- Required action: The data must be transcribed exactly, with no line missing.

[Collected data entries]
::::::::::
-- pv_equiv track=rewrite | github.com/Kacyk27/python-unittest-learning | 100+ Exercises course/solution85.py | map_longest
-- ===== SOURCE A (Python) =====
-- def map_longest(words):
--     if words == []:
--         return 0
--     else:
--         x=[]
--         for i in words:
--             x.append(len(i))
--         return max(x)
-- ===== SOURCE B (Python) =====
-- def map_longest(words):
--     best = 0
--     for w in words:
--         if len(w) > best:
--             best = len(w)
--     return best
-- ===== Notes on version B (the rewrite author's own statement) =====
-- stated objective: simpler
-- what changed: Replaces the empty-list guard plus intermediate length list plus max() with a single running-maximum loop seeded at 0 (lengths are non-negative, so the 0 seed preserves the empty-input result).
import Mathlib
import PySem

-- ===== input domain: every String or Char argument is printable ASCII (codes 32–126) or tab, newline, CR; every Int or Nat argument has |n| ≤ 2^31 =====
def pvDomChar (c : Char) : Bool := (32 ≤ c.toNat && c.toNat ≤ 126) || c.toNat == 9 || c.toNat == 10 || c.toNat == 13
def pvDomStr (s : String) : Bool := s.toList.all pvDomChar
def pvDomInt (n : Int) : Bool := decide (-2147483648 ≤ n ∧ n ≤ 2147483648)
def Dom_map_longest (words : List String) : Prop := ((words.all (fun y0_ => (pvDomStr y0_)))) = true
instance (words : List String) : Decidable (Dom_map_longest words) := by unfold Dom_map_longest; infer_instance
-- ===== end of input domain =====

-- B replaces A's guard + intermediate length list + max() by a single running-maximum loop seeded at 0 (simpler).

-- ===== PORT A =====
def map_longest (words : List String) : Int :=
  if words = [] then 0
  else
    -- x = []; for i in words: x.append(len(i))
    let x : List Int := words.foldl (fun acc i => acc ++ [PySem.Str.len i]) []
    -- return max(x)  (x is nonempty here; max of a nonempty list)
    (PySem.List.max? x (fun y => y)).getD 0

-- ===== PORT B =====
def map_longest_alt (words : List String) : Int :=
  words.foldl (fun best w => if PySem.Str.len w > best then PySem.Str.len w else best) 0

-- ===== PRECONDITION & SPEC =====
def Spec_map_longest (words : List String) (out : Int) : Prop := out = map_longest_alt words
instance (words : List String) (out : Int) : Decidable (Spec_map_longest words out) := by unfold Spec_map_longest; infer_instance

-- ===== CLAIM (what is proved, stated in full; the proofs are below) =====
def Claim_equal_map_longest : Prop := ∀ (words : List String), Dom_map_longest words → Spec_map_longest words (map_longest words)

-- ===== LEMMAS AND PROOFS =====

theorem pv_len_nonneg (s : String) : 0 ≤ PySem.Str.len s := by
  simp

theorem pv_append_lens (t : List String) (acc : List Int) :
    t.foldl (fun acc i => acc ++ [PySem.Str.len i]) acc = acc ++ t.map PySem.Str.len := by
  induction t generalizing acc with
  | nil => simp
  | cons h tl ih => rw [List.foldl_cons, ih]; simp

theorem pv_alt_foldl_max (t : List String) (a : Int) :
    t.foldl (fun best w => if PySem.Str.len w > best then PySem.Str.len w else best) a
      = (t.map PySem.Str.len).foldl max a := by
  induction t generalizing a with
  | nil => rfl
  | cons h tl ih =>
      simp only [List.foldl_cons, List.map]
      rw [ih]
      congr 1
      simp only [PySem.Str.len_eq, gt_iff_lt]
      split_ifs <;> omega

-- ===== VERDICT (by name: the statement is the Claim_ definition above) =====
theorem map_longest_spec : Claim_equal_map_longest := by
  intro words _
  unfold Spec_map_longest map_longest map_longest_alt
  cases words with
  | nil => rfl
  | cons h t =>
      simp only [reduceCtorEq, if_false, pv_append_lens, List.nil_append, List.map]
      rw [PySem.List.max?_id_cons, Option.getD_some, pv_alt_foldl_max, List.map_cons, List.foldl_cons,
        max_eq_right (pv_len_nonneg h)]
::::::::::
- Exercise solution:
-- pv_equiv track=rewrite | github.com/Kacyk27/python-unittest-learning | 100+ Exercises course/solution85.py | map_longest
-- ===== SOURCE A (Python) =====
-- def map_longest(words):
--     if words == []:
--         return 0
--     else:
--         x=[]
--         for i in words:
--             x.append(len(i))
--         return max(x)
-- ===== SOURCE B (Python) =====
-- def map_longest(words):
--     best = 0
--     for w in words:
--         if len(w) > best:
--             best = len(w)
--     return best
-- ===== Notes on version B (the rewrite author's own statement) =====
-- stated objective: simpler
-- what changed: Replaces the empty-list guard plus intermediate length list plus max() with a single running-maximum loop seeded at 0 (lengths are non-negative, so the 0 seed preserves the empty-input result).
import Mathlib
import PySem

-- ===== input domain: every String or Char argument is printable ASCII (codes 32–126) or tab, newline, CR; every Int or Nat argument has |n| ≤ 2^31 =====
def pvDomChar (c : Char) : Bool := (32 ≤ c.toNat && c.toNat ≤ 126) || c.toNat == 9 || c.toNat == 10 || c.toNat == 13
def pvDomStr (s : String) : Bool := s.toList.all pvDomChar
def pvDomInt (n : Int) : Bool := decide (-2147483648 ≤ n ∧ n ≤ 2147483648)
def Dom_map_longest (words : List String) : Prop := ((words.all (fun y0_ => (pvDomStr y0_)))) = true
instance (words : List String) : Decidable (Dom_map_longest words) := by unfold Dom_map_longest; infer_instance
-- ===== end of input domain =====

-- B replaces A's guard + intermediate length list + max() by a single running-maximum loop seeded at 0 (simpler).

-- ===== PORT A =====
def map_longest (words : List String) : Int :=
  if words = [] then 0
  else
    -- x = []; for i in words: x.append(len(i))
    let x : List Int := words.foldl (fun acc i => acc ++ [PySem.Str.len i]) []
    -- return max(x)  (x is nonempty here; max of a nonempty list)
    (PySem.List.max? x (fun y => y)).getD 0

-- ===== PORT B =====
def map_longest_alt (words : List String) : Int :=
  words.foldl (fun best w => if PySem.Str.len w > best then PySem.Str.len w else best) 0

-- ===== PRECONDITION & SPEC =====
def Spec_map_longest (words : List String) (out : Int) : Prop := out = map_longest_alt words
instance (words : List String) (out : Int) : Decidable (Spec_map_longest words out) := by unfold Spec_map_longest; infer_instance

-- ===== CLAIM (what is proved, stated in full; the proofs are below) =====
def Claim_equal_map_longest : Prop := ∀ (words : List String), Dom_map_longest words → Spec_map_longest words (map_longest words)

-- ===== LEMMAS AND PROOFS =====

theorem pv_len_nonneg (s : String) : 0 ≤ PySem.Str.len s := by
  simp

theorem pv_append_lens (t : List String) (acc : List Int) :
    t.foldl (fun acc i => acc ++ [PySem.Str.len i]) acc = acc ++ t.map PySem.Str.len := by
  induction t generalizing acc with
  | nil => simp
  | cons h tl ih => rw [List.foldl_cons, ih]; simp

theorem pv_alt_foldl_max (t : List String) (a : Int) :
    t.foldl (fun best w => if PySem.Str.len w > best then PySem.Str.len w else best) a
      = (t.map PySem.Str.len).foldl max a := by
  induction t generalizing a with
  | nil => rfl
  | cons h tl ih =>
      simp only [List.foldl_cons, List.map]
      rw [ih]
      congr 1
      simp only [PySem.Str.len_eq, gt_iff_lt]
      split_ifs <;> omega

-- ===== VERDICT (by name: the statement is the Claim_ definition above) =====
theorem map_longest_spec : Claim_equal_map_longest := by
  intro words _
  unfold Spec_map_longest map_longest map_longest_alt
  cases words with
  | nil => rfl
  | cons h t =>
      simp only [reduceCtorEq, if_false, pv_append_lens, List.nil_append, List.map]
      rw [PySem.List.max?_id_cons, Option.getD_some, pv_alt_foldl_max, List.map_cons, List.foldl_cons,
        max_eq_right (pv_len_nonneg h)]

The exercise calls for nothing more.